IRE1α Signaling Pathways Involved in Mammalian Cell Fate Determination

A diverse array of cellular stresses can lead to accumulation of misfolded or unfolded proteins in endoplasmic reticulum (ER), which subsequently elicits ER stress. Inositol-requiring enzyme 1α (IRE1α) is the most sensitive of the three unfolded protein response (UPR) branches which are triggered to cope with ER stress in mammalian cells.

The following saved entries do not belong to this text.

-- pv_equiv track=rewrite | github.com/bky373/algorithm-solving | by-python/py-programmers/Lv2-조이스틱.py | count_min_step
-- ===== SOURCE A (Python) =====
-- def count_min_updown(alphabet, a_order, z_order):
--     return min(ord(alphabet) - a_order, z_order - ord(alphabet) + 1)
--
-- def count_min_step(name):
--     a_order, z_order = (ord('A'), ord('Z'))
--     prev = 0
--     step = 0
--
--     for i in range(len(name)):
--         alpha = name[i]
--
--         if alpha == 'A':
--             continue
--
--         step += count_min_updown(alpha, a_order, z_order)
--         step += i - prev
--         prev = i
--
--     return step
-- ===== SOURCE B (Python) =====
-- def count_min_step(name):
--     # vertical cost of each non-'A' letter, plus horizontal cost = index of last non-'A' char
--     vert = sum(min(ord(c) - 65, 91 - ord(c)) for c in name if c != 'A')
--     for i, c in reversed(list(enumerate(name))):
--         if c != 'A':
--             return vert + i
--     return vert
-- ===== Notes on version B (the rewrite author's own statement) =====
-- stated objective: simpler
-- what changed: A's stateful prev/gap accumulation is replaced by two independent quantities: the sum of per-letter vertical costs and the index of the last non-'A' character (the telescoped horizontal cost), found by a backward scan.
import Mathlib
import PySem

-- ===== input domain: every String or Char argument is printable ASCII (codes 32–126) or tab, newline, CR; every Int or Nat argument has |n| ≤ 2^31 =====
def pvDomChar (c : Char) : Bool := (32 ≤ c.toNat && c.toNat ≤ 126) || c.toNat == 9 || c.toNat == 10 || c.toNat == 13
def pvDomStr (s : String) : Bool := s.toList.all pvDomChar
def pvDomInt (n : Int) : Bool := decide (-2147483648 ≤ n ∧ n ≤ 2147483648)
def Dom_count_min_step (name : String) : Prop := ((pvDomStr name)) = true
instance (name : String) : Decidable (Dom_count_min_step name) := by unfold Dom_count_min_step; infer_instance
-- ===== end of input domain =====

-- B replaces A's stateful prev/gap bookkeeping by two independent quantities (the
-- per-letter vertical cost, and the index of the last non-'A' character): simpler.

-- ===== PORT A =====
def count_min_updown (alphabet : Char) (a_order z_order : Int) : Int :=
  min ((alphabet.toNat : Int) - a_order) (z_order - (alphabet.toNat : Int) + 1)

def count_min_step (name : String) : Int :=
  let cs := name.toList
  let st := (List.range cs.length).foldl
    (fun (st : Int × Int) i =>
      let alpha := cs.getD i 'A'   -- name[i], i always in range
      if alpha = 'A' then st
      else ((i : Int), st.2 + count_min_updown alpha 65 90 + ((i : Int) - st.1)))
    (0, 0)
  st.2

-- ===== PORT B =====
-- the backward scan 'for i, c in reversed(list(enumerate(name))): if c != 'A': return vert + i'
def lastNonA_ret : List (Int × Char) → Int → Int
  | [], vert => vert
  | (i, c) :: rest, vert => if c ≠ 'A' then vert + i else lastNonA_ret rest vert

def count_min_step_alt (name : String) : Int :=
  let cs := name.toList
  let vert := (cs.filter (fun c => c ≠ 'A')).foldl
    (fun s c => s + min ((c.toNat : Int) - 65) (91 - (c.toNat : Int))) 0
  lastNonA_ret (PySem.List.enumerate cs 0).reverse vert

-- ===== PRECONDITION & SPEC =====
def Spec_count_min_step (name : String) (out : Int) : Prop := out = count_min_step_alt name
instance (name : String) (out : Int) : Decidable (Spec_count_min_step name out) := by unfold Spec_count_min_step; infer_instance

-- ===== CLAIM (what is proved, stated in full; the proofs are below) =====
def Claim_equal_count_min_step : Prop := ∀ (name : String), Dom_count_min_step name → Spec_count_min_step name (count_min_step name)

-- ===== LEMMAS AND PROOFS =====

-- shorthand used only by the proofs
def pvVert (cs : List Char) : Int :=
  (cs.filter (fun c => c ≠ 'A')).foldl
    (fun s c => s + min ((c.toNat : Int) - 65) (91 - (c.toNat : Int))) 0

def pvL (cs : List Char) : Int := lastNonA_ret (PySem.List.enumerate cs 0).reverse 0

lemma lastNonA_ret_shift (r : List (Int × Char)) (v : Int) :
    lastNonA_ret r v = v + lastNonA_ret r 0 := by
  induction r with
  | nil => simp [lastNonA_ret]
  | cons p rest ih =>
    obtain ⟨i, c⟩ := p
    by_cases h : c = 'A' <;> simp [lastNonA_ret, h, ih]

lemma pvVert_append (cs : List Char) (c : Char) :
    pvVert (cs ++ [c]) =
      pvVert cs + (if c = 'A' then 0 else min ((c.toNat : Int) - 65) (91 - (c.toNat : Int))) := by
  by_cases h : c = 'A' <;>
    simp [pvVert, List.filter_append, List.foldl_append, h]

lemma pvL_append (cs : List Char) (c : Char) :
    pvL (cs ++ [c]) = if c = 'A' then pvL cs else (cs.length : Int) := by
  by_cases h : c = 'A' <;>
    simp [pvL, PySem.List.enumerate_append, PySem.List.enumerate_cons,
      PySem.List.enumerate_nil, lastNonA_ret, h]

-- A's loop state after processing cs : (prev, step) = (pvL cs, pvVert cs + pvL cs)
lemma countA_invariant (cs : List Char) :
    (List.range cs.length).foldl
      (fun (st : Int × Int) i =>
        let alpha := cs.getD i 'A'
        if alpha = 'A' then st
        else ((i : Int), st.2 + count_min_updown alpha 65 90 + ((i : Int) - st.1)))
      (0, 0) = (pvL cs, pvVert cs + pvL cs) := by
  induction cs using List.reverseRecOn with
  | nil => simp [pvL, pvVert, lastNonA_ret, PySem.List.enumerate_nil]
  | append_singleton cs c ih =>
    have hlen : (cs ++ [c]).length = cs.length + 1 := by simp
    rw [hlen, List.range_succ, List.foldl_append]
    have hcongr :
        (List.range cs.length).foldl
          (fun (st : Int × Int) i =>
            let alpha := (cs ++ [c]).getD i 'A'
            if alpha = 'A' then st
            else ((i : Int), st.2 + count_min_updown alpha 65 90 + ((i : Int) - st.1)))
          (0, 0) =
        (List.range cs.length).foldl
          (fun (st : Int × Int) i =>
            let alpha := cs.getD i 'A'
            if alpha = 'A' then st
            else ((i : Int), st.2 + count_min_updown alpha 65 90 + ((i : Int) - st.1)))
          (0, 0) := by
      apply PySem.List.foldl_congr_mem
      intro st i hi
      have h : i < cs.length := List.mem_range.mp hi
      simp [List.getD, List.getElem?_append_left h]
    rw [hcongr, ih]
    have hget : (cs ++ [c]).getD cs.length 'A' = c := by
      simp [List.getD]
    by_cases h : c = 'A'
    · simp [List.foldl_cons, List.foldl_nil, h, pvL_append, pvVert_append]
    · simp only [List.foldl_cons, List.foldl_nil, hget, if_neg h,
        pvL_append, pvVert_append]
      simp [Prod.ext_iff, count_min_updown]
      omega


-- ===== VERDICT (by name: the statement is the Claim_ definition above) =====
theorem count_min_step_spec : Claim_equal_count_min_step := by
  intro name _
  show count_min_step name = count_min_step_alt name
  simp only [count_min_step, count_min_step_alt, countA_invariant name.toList]
  rw [lastNonA_ret_shift]
  show pvVert name.toList + pvL name.toList = pvVert name.toList + pvL name.toList
  rfl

IRE1α signaling is quite context-specific on account of many adaptor and modulator proteins that directly interact with it, including heat shock proteins (HSPs), RING finger protein 13 (RNF13), poly (ADP-ribose) polymerase 16 (PARP16), Bax/Bak, and Bax inhibitor-1 (BI-1). The activated IRE1α triggers different downstream pathways depending on the UPRosome formed by distinct modulator proteins. At the initial phase of ER stress, IRE1α-XBP1 axis functions as an adaptive response. While ER stress sustains or intensifies, signals shift to apoptotic responses. Furthermore, IRE1α signaling can be exploited to the development of a wide range of prevalent human diseases, with cancer the most characterized. Here we provide an overview of recent insights into the complex IRE1α signaling network which makes IRE1α an intriguing cell fate switch. Besides, the functional relevance is presented since IRE1α activation also participates in some other physiological processes beyond protein-folding status.